Although our user facing site is the most visible part of what we do, it's only half the story. The other half takes part in asychronous queues, which work overtime behind the scenes, and process hundreds of millions of tasks each year. In this post I'll explain a bit about why we use queueing at 99designs, and how it all works.
A Bit of Background
If you've never heard of asynchronous task queues before, the idea behind them is pretty simple. Say you had a task you needed to do such as buying some milk but you didn't have the time to take care of it yourself, so instead you leave a note for a friend/spouse/roommate asking them to do it for you when they have a chance. Congratulations, you've just implemented an asynchronous task queue.
Why We Use Queues
Now obviously our web apps aren't busy ordering milk, more common uses for a queue are things like talking to third party API's, sending emails, or performing computationally expensive tasks like image resizing. But why do we need a queue at all? Wouldn't it be easier to just do the work a user requires immediately? Well, there's a few reasons:
The first reason is speed: When we're talking to a third party API we have to face reality; unless that third party is physically located next to our infrastructure, there's going to be latency involved. All it would take is the addition of a few API calls and we could easily end up doubling or tripling our response time, leading to a sluggish site and unhappy users. However if we push these API calls into our queue instead, we can return a response to our users immediately while our queues take as long as they like to talk to the API.
The second reason is reliability: We don't live in a world of 100% uptime, services do go down, and when they do it's important that our users aren't the ones that suffer. If we were to make our API calls directly in the users requests we wouldn't have any good options in the event of a failure. We could retry the call right away in the hope that it was just a momentary glitch, but more than likely we'll either have to show the user an error, or silently discard whatever we were trying to do. Queues neatly get around this problem since they can happily continue retrying over and over in the background, and all the while our users never need to know anything is wrong.
The final reason to use a queue is for scalability. If we had a surge in requests that involved something CPU intensive like resizing images, we might have a problem if all of our apps were responsible for this. Not only would the increased CPU load slow down other image resize requests, it could very well slow down requests across the entire site. What we need to do is isolate this workload from the user's experience, so that it doesn't matter if it happens quickly or slowly. This is where queues shine. Even if our queues become overloaded, the rest of the site will remain responsive.

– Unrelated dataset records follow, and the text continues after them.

theorem pv_bfs_spec
    (adj : PySem.Dict String (List (String × Int))) (E : List (String × String))
    (hAdj : ∀ x y, (y ∈ (adj.getD x []).map Prod.fst) ↔ pvSt E x y)
    (P : String → Prop) (hPcl : ∀ x y, P x → pvSt E x y → P y) (V₀ : List String) :
    ∀ (fuel : Nat) (Q M : List String) (V : PySem.Set String),
    (∀ y, y ∈ V ↔ (y ∈ V₀ ∨ y ∈ M ∨ y ∈ Q)) →
    ((M ++ Q).Nodup) →
    (∀ y ∈ M ++ Q, y ∉ V₀) →
    (∀ x ∈ M, ∀ y, pvSt E x y → y ∈ V) →
    (∀ x ∈ M ++ Q, P x) →
    (Q.length + ((PySem.List.dedup (pvEnds E)).filter (fun u => decide (u ∉ V))).length ≤ fuel) →
    ∃ M' V', pvBfs adj fuel Q V M = (M', V') ∧
      M'.Nodup ∧ (∀ y, y ∈ V' ↔ (y ∈ V₀ ∨ y ∈ M')) ∧ (∀ x ∈ M', P x) ∧
      (∀ x ∈ M', ∀ y, pvSt E x y → y ∈ V') ∧ (∀ x ∈ M ++ Q, x ∈ M') ∧ (∀ y ∈ M', y ∉ V₀) := by
  intro fuel
  induction fuel with
  | zero =>
    intro Q M V h1 h2 h3 h4 h5 h6
    cases Q with
    | nil =>
      refine ⟨M, V, pv_bfs_nil adj 0 V M, by simpa using h2, fun y => ?_, by simpa using h5,
        h4, fun x hx => by simpa using hx, by simpa using h3⟩
      rw [h1 y]; simp
    | cons c Q' => simp only [List.length_cons] at h6; omega
  | succ fuel ih =>
    intro Q M V h1 h2 h3 h4 h5 h6
    cases Q with
    | nil =>
      refine ⟨M, V, pv_bfs_nil adj _ V M, by simpa using h2, fun y => ?_, by simpa using h5,
        h4, fun x hx => by simpa using hx, by simpa using h3⟩
      rw [h1 y]; simp
    | cons c Q' =>
      obtain ⟨new, hinner, hndnew, hfreshnew, hcov⟩ := pv_bfs_inner (adj.getD c []) V Q'
      have hstep : pvBfs adj (fuel + 1) (c :: Q') V M
          = pvBfs adj fuel (Q' ++ new) (V ++ new) (M ++ [c]) := by
        show pvBfs adj fuel _ _ _ = _
        rw [hinner]
      have hcV : c ∈ V := (h1 c).mpr (.inr (.inr List.mem_cons_self))
      have hMQV : ∀ y ∈ M ++ (c :: Q'), y ∈ V := by
        intro y hy
        rcases List.mem_append.mp hy with hy | hy
        · exact (h1 y).mpr (.inr (.inl hy))
        · exact (h1 y).mpr (.inr (.inr hy))
      have hnewSt : ∀ y ∈ new, pvSt E c y := fun y hy => (hAdj c y).mp (hfreshnew y hy).2
      have hnewU : ∀ y ∈ new, y ∈ PySem.List.dedup (pvEnds E) := by
        intro y hy
        rw [PySem.List.mem_dedup]
        rcases hnewSt y hy with hp | hp
        · exact pv_mem_ends_right hp
        · exact pv_mem_ends_left hp
      have hnewV : ∀ y ∈ new, y ∉ V := fun y hy => (hfreshnew y hy).1
      have harr : (M ++ [c]) ++ (Q' ++ new) = (M ++ c :: Q') ++ new := by simp
      obtain ⟨M', V', hrun, c1, c2, c3, c4, c5, c6⟩ :=
        ih (Q' ++ new) (M ++ [c]) (V ++ new)
          (by
            intro y
            constructor
            · intro hv
              rcases List.mem_append.mp hv with hv | hn
              · rcases (h1 y).mp hv with h | h | h
                · exact .inl h
                · exact .inr (.inl (List.mem_append_left _ h))
                · rcases List.mem_cons.mp h with rfl | h
                  · exact .inr (.inl (List.mem_append_right _ List.mem_cons_self))
                  · exact .inr (.inr (List.mem_append_left _ h))
              · exact .inr (.inr (List.mem_append_right _ hn))
            · intro h
              rcases h with h | h | h
              · exact List.mem_append_left _ ((h1 y).mpr (.inl h))
              · rcases List.mem_append.mp h with h | h
                · exact List.mem_append_left _ ((h1 y).mpr (.inr (.inl h)))
                · rw [List.mem_singleton] at h
                  subst h
                  exact List.mem_append_left _ hcV
              · rcases List.mem_append.mp h with h | h
                · exact List.mem_append_left _ ((h1 y).mpr (.inr (.inr (List.mem_cons_of_mem _ h))))
                · exact List.mem_append_right _ h)
          (by
            rw [harr]
            refine h2.append hndnew ?_
            intro x hx hxn
            exact hnewV x hxn (hMQV x hx))
          (by
            rw [harr]
            intro y hy
            rcases List.mem_append.mp hy with hy | hy
            · exact h3 y hy
            · exact fun hy0 => hnewV y hy ((h1 y).mpr (.inl hy0)))
          (by
            intro x hx y hst
            rcases List.mem_append.mp hx with hx | hx
            · exact List.mem_append_left _ (h4 x hx y hst)
            · rw [List.mem_singleton] at hx
              subst hx
              exact hcov y ((hAdj x y).mpr hst))
          (by
            rw [harr]
            intro x hx
            rcases List.mem_append.mp hx with hx | hx
            · exact h5 x hx
            · exact hPcl c x (h5 c (by simp)) (hnewSt x hx))
          (by
            have hcount := pv_filter_count (PySem.List.dedup (pvEnds E)) V new
              (PySem.List.nodup_dedup _) hndnew hnewU hnewV
            simp only [List.length_append, List.length_cons] at h6 ⊢
            omega)
      refine ⟨M', V', hstep.trans hrun, c1, c2, c3, c4, ?_, c6⟩
      intro x hx
      apply c5
      rw [harr]
      exact List.mem_append_left _ hx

How We Implement It At 99designs
Understanding why we use queues is one thing, actually implementing it is quite another. In the case of 99designs we chose beanstalk as our queue, it's key features being performance, reliability and simplicity. Rather than having just one centralized queue which our servers push tasks to, we instead have a separate queue on every app server. Queuing a task locally is always going to be very quick, and having multiple queues gives us a healthy dose of redundancy in the event of a beanstalk failure — something I've yet to see.

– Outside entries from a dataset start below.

-- the whole fold equals A's keyword if-chain (without the salad branch, whose arms coincide)
set_option maxRecDepth 65536 in
set_option maxHeartbeats 1000000 in
theorem pvScan_eq (c n : String) :
    (match pvKeywordRules.foldl (pvStep c n) none with | some b => b.2 | none => "any") =
      (if (["dessert", "sweets", "baking", "cake", "cookie", "pie"] : List String).any (fun kw => PySem.Str.isIn kw c) then "dessert" else
      (if (["snack", "shake", "smoothie", "bar", "bite"] : List String).any (fun kw => PySem.Str.isIn kw c) then "snack" else
      (if (["appetizer", "starter"] : List String).any (fun kw => PySem.Str.isIn kw c) then "appetizer" else
      (if (["breakfast", "brunch", "morning"] : List String).any (fun kw => PySem.Str.isIn kw c) then "breakfast" else
      (if (["lunch", "sandwiches"] : List String).any (fun kw => PySem.Str.isIn kw c) then "lunch" else
      (if (["dinner", "entrees", "mains", "main dishes", "suppers"] : List String).any (fun kw => PySem.Str.isIn kw c) then "dinner" else
      (if (["sides", "side dishes", "vegetables"] : List String).any (fun kw => PySem.Str.isIn kw c) then "side" else
      (if (["cake", "cookie", "brownie", "pie", "tart", "cheesecake", "pudding", "ice cream", "mousse", "custard", "crisp", "cobbler", "fudge", "truffle"] : List String).any (fun kw => PySem.Str.isIn kw n) then "dessert" else
      (if (["bar", "bite", "ball", "shake", "smoothie", "snack", "chip", "cracker"] : List String).any (fun kw => PySem.Str.isIn kw n) then "snack" else
      (if (["pancake", "waffle", "omelet", "omelette", "french toast", "scramble", "hash", "breakfast", "muffin", "granola", "oatmeal"] : List String).any (fun kw => PySem.Str.isIn kw n) then "breakfast" else
      (if (["steak", "roast", "chicken", "beef", "pork", "fish", "salmon", "shrimp", "pasta", "lasagna", "casserole", "curry", "stir fry", "soup", "stew"] : List String).any (fun kw => PySem.Str.isIn kw n) then "dinner" else
      "any"))))))))))) := by
  rw [pvRules_eq, pvSegFold0]
  by_cases h0 : ((["dessert", "sweets", "baking", "cake", "cookie", "pie"] : List String).any (fun kw => PySem.Str.isIn kw c)) = true
  · simp only [h0, if_true]
  · simp only [h0, Bool.false_eq_true, if_false]
    by_cases h1 : ((["snack", "shake", "smoothie", "bar", "bite"] : List String).any (fun kw => PySem.Str.isIn kw c)) = true
    · simp only [h1, if_true]
    · simp only [h1, Bool.false_eq_true, if_false]
      by_cases h2 : ((["appetizer", "starter"] : List String).any (fun kw => PySem.Str.isIn kw c)) = true
      · simp only [h2, if_true]
      · simp only [h2, Bool.false_eq_true, if_false]
        by_cases h3 : ((["breakfast", "brunch", "morning"] : List String).any (fun kw => PySem.Str.isIn kw c)) = true
        · simp only [h3, if_true]
        · simp only [h3, Bool.false_eq_true, if_false]
          by_cases h4 : ((["lunch", "sandwiches"] : List String).any (fun kw => PySem.Str.isIn kw c)) = true
          · simp only [h4, if_true]
          · simp only [h4, Bool.false_eq_true, if_false]
            by_cases h5 : ((["dinner", "entrees", "mains", "main dishes", "suppers"] : List String).any (fun kw => PySem.Str.isIn kw c)) = true
            · simp only [h5, if_true]
            · simp only [h5, Bool.false_eq_true, if_false]
              by_cases h6 : ((["sides", "side dishes", "vegetables"] : List String).any (fun kw => PySem.Str.isIn kw c)) = true
              · simp only [h6, if_true]
              · simp only [h6, Bool.false_eq_true, if_false]
                by_cases h7 : ((["cake", "cookie", "brownie", "pie", "tart", "cheesecake", "pudding", "ice cream", "mousse", "custard", "crisp", "cobbler", "fudge", "truffle"] : List String).any (fun kw => PySem.Str.isIn kw n)) = true
                · simp only [h7, if_true]
                · simp only [h7, Bool.false_eq_true, if_false]
                  by_cases h8 : ((["bar", "bite", "ball", "shake", "smoothie", "snack", "chip", "cracker"] : List String).any (fun kw => PySem.Str.isIn kw n)) = true
                  · simp only [h8, if_true]
                  · simp only [h8, Bool.false_eq_true, if_false]
                    by_cases h9 : ((["pancake", "waffle", "omelet", "omelette", "french toast", "scramble", "hash", "breakfast", "muffin", "granola", "oatmeal"] : List String).any (fun kw => PySem.Str.isIn kw n)) = true
                    · simp only [h9, if_true]
                    · simp only [h9, Bool.false_eq_true, if_false]
                      by_cases h10 : ((["steak", "roast", "chicken", "beef", "pork", "fish", "salmon", "shrimp", "pasta", "lasagna", "casserole", "curry", "stir fry", "soup", "stew"] : List String).any (fun kw => PySem.Str.isIn kw n)) = true
                      · simp only [h10, if_true]
                      · simp only [h10, Bool.false_eq_true, if_false]

-- ===== VERDICT (by name: the statement is the Claim_ definition above) =====
set_option maxRecDepth 65536 in
set_option maxHeartbeats 1000000 in
theorem get_meal_type_spec : Claim_equal_get_meal_type := by
  intro recipe _
  unfold Spec_get_meal_type get_meal_type get_meal_type_alt
  by_cases h : ((["breakfast", "lunch", "dinner", "any", "dessert", "snack"] : List String).contains (PySem.Str.lower ((PySem.Dict.mk recipe).getD "meal_type" ""))) = true
  · simp only [h, if_true]
  · simp only [h, Bool.false_eq_true, if_false, ite_self]
    exact (pvScan_eq _ _).symm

Of course on its own a queue doesn't do anything; simply pushing tasks onto it doesn't magically make them happen. For that you need a worker. Since a lot of what 99designs does is PHP-based we had to develop our own custom worker daemon, as there weren't any open source solutions for beanstalk. Each worker node maintains a pool of worker processes to connect to each queue and listen for new tasks. In the event that our queues start to back up, we can easily launch a new worker instance thanks to AWS and have it processing tasks within minutes.

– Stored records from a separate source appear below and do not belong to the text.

-- B's per-address test agrees with A's linear scan of all windows
lemma pvCovB_iff (windows : List (Int × Int)) (a : Int) :
    (pvBisect (pvMerged windows) a 0 (pvMerged windows).length = 0 ∨
      ((pvMerged windows).getD (pvBisect (pvMerged windows) a 0 (pvMerged windows).length - 1) (0, 0)).2 < a) ↔
    ¬ pvCov windows a := by
  obtain ⟨hv, hp, hcov⟩ := pvMerged_props windows a
  set M := pvMerged windows with hM
  have hpget : ∀ i j : Nat, i < j → j < M.length → (M.getD i (0, 0)).2 < (M.getD j (0, 0)).1 := by
    intro i j hij hj
    have := List.pairwise_iff_getElem.mp hp i j (by omega) hj hij
    rwa [List.getD_eq_getElem _ _ (by omega), List.getD_eq_getElem _ _ hj]
  have hvget : ∀ i : Nat, i < M.length → (M.getD i (0, 0)).1 ≤ (M.getD i (0, 0)).2 := by
    intro i hi
    rw [List.getD_eq_getElem _ _ hi]
    exact hv _ (List.getElem_mem hi)
  have hmono : ∀ i j : Nat, i ≤ j → j < M.length → (M.getD i (0, 0)).1 ≤ (M.getD j (0, 0)).1 := by
    intro i j hij hj
    rcases Nat.lt_or_ge i j with h | h
    · exact le_trans (hvget i (by omega)) (le_of_lt (hpget i j h hj))
    · have : i = j := by omega
      subst this; rfl
  have hspec := pvBisect_spec M a hmono M.length 0 M.length (by omega) (le_refl _) (by omega)
    (by omega) (by intro j hj hjl; omega)
  set r := pvBisect M a 0 M.length with hr
  obtain ⟨hrlen, hbelow, habove⟩ := hspec
  have hcovM : pvCov M a ↔ ∃ j : Nat, j < M.length ∧ (M.getD j (0, 0)).1 ≤ a ∧ a ≤ (M.getD j (0, 0)).2 := by
    simp only [pvCov]
    constructor
    · rintro ⟨w, hw, hc⟩
      obtain ⟨j, hj, hjw⟩ := List.mem_iff_getElem.mp hw
      exact ⟨j, hj, by rw [List.getD_eq_getElem _ _ hj, hjw]; exact hc⟩
    · rintro ⟨j, hj, hc⟩
      rw [List.getD_eq_getElem _ _ hj] at hc
      exact ⟨M[j], List.getElem_mem hj, hc⟩
  rw [← hcov, hcovM]
  constructor
  · rintro (h0 | hgt) ⟨j, hj, hc1, hc2⟩
    · exact absurd hc1 (not_le.mpr (habove j (by omega) hj))
    · rcases Nat.lt_or_ge j r with hjr | hjr
      · rcases Nat.lt_or_ge j (r - 1) with hjr1 | hjr1
        · have : r - 1 < M.length := by
            rcases Nat.eq_zero_or_pos r with h | h
            · omega
            · omega
          have := hpget j (r - 1) hjr1 this
          have hst := hbelow (r - 1) (by omega)
          omega
        · have : j = r - 1 := by omega
          subst this; omega
      · exact absurd hc1 (not_le.mpr (habove j hjr hj))
  · intro hnone
    by_contra hcon
    push Not at hcon
    obtain ⟨hr0, hle⟩ := hcon
    exact hnone ⟨r - 1, by omega, hbelow (r - 1) (by omega), hle⟩

-- the two memory loops agree
lemma pvLoop_eq (root_end : Int) (windows : List (Int × Int)) :
    ∀ memory : List (Int × Int),
    pvLoopA root_end windows memory = pvLoopB root_end (pvMerged windows) memory := by
  intro memory
  induction memory with
  | nil => rfl
  | cons kv rest ih =>
    obtain ⟨address, v⟩ := kv
    simp only [pvLoopA, pvLoopB]
    by_cases h1 : address ≤ root_end
    · rw [if_pos h1, if_pos h1, ih]
    · rw [if_neg h1, if_neg h1]
      have hcov := pvCovB_iff windows address
      by_cases h2 : pvCov windows address
      · have hA : windows.any (fun w => decide (w.1 ≤ address) && decide (address ≤ w.2)) = true := by
          simp only [List.any_eq_true, Bool.and_eq_true, decide_eq_true_eq]
          exact h2
        rw [if_pos hA, if_neg (by rw [hcov]; exact not_not_intro h2), ih]
      · have hA : ¬ (windows.any (fun w => decide (w.1 ≤ address) && decide (address ≤ w.2)) = true) := by
          simp only [List.any_eq_true, Bool.and_eq_true, decide_eq_true_eq]
          exact h2
        rw [if_neg hA, if_pos (hcov.mpr h2)]

-- ===== VERDICT (by name: the statement is the Claim_ definition above) =====
theorem uses_contiguous_banked_layout_py_spec : Claim_equal_uses_contiguous_banked_layout_py := by
  intro memory root_end windows _
  unfold Spec_uses_contiguous_banked_layout_py
  unfold uses_contiguous_banked_layout_py uses_contiguous_banked_layout_py_alt
  by_cases h : windows.isEmpty
  · rw [if_pos h, if_pos h]
  · rw [if_neg h, if_neg h]
    exact pvLoop_eq root_end windows memory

Our one-queue-per-app model
The final part that ties all of it together is how we deal with failures. In the event that a task fails it doesn't simply disappear into the ether. Instead we'll release the task with a delay, essentially putting it back onto the queue after a certain amount of time has passed. If a task continues to fail we use an exponential backoff strategy to prevent failing tasks from clogging up our queues. If after multiple releases the task still has not finished successfully then we "bury" it. Buried tasks are then manually inspected at a later date, and a decision is made to either fix the problem (if possible), or delete the task if it is deemed unrecoverable.
Work in progress
There's still more that we'd like to do with our queueing systems. If too many tasks fail, and are buried, we get alerts which wake us in the night. Sometimes, this happens because an external service we use goes down, something we can't do much about anyway. Unfortunately, our tasks don't yet coordinate their back off in any way; each assumes it's the only one failing. Ideally, we'd track failures against external APIs, and simply delay groups of tasks for longer, giving third party services time to recover.
Asynchronous tasks are a crucial, and often overlooked, part of how any large site operates. We hope this post gives some insight into why queues are important, and how they can improve your site's performance and reliability. Whilst there are many different queuing architectures possible, we also hope our recipe serves as a useful pattern for other sites.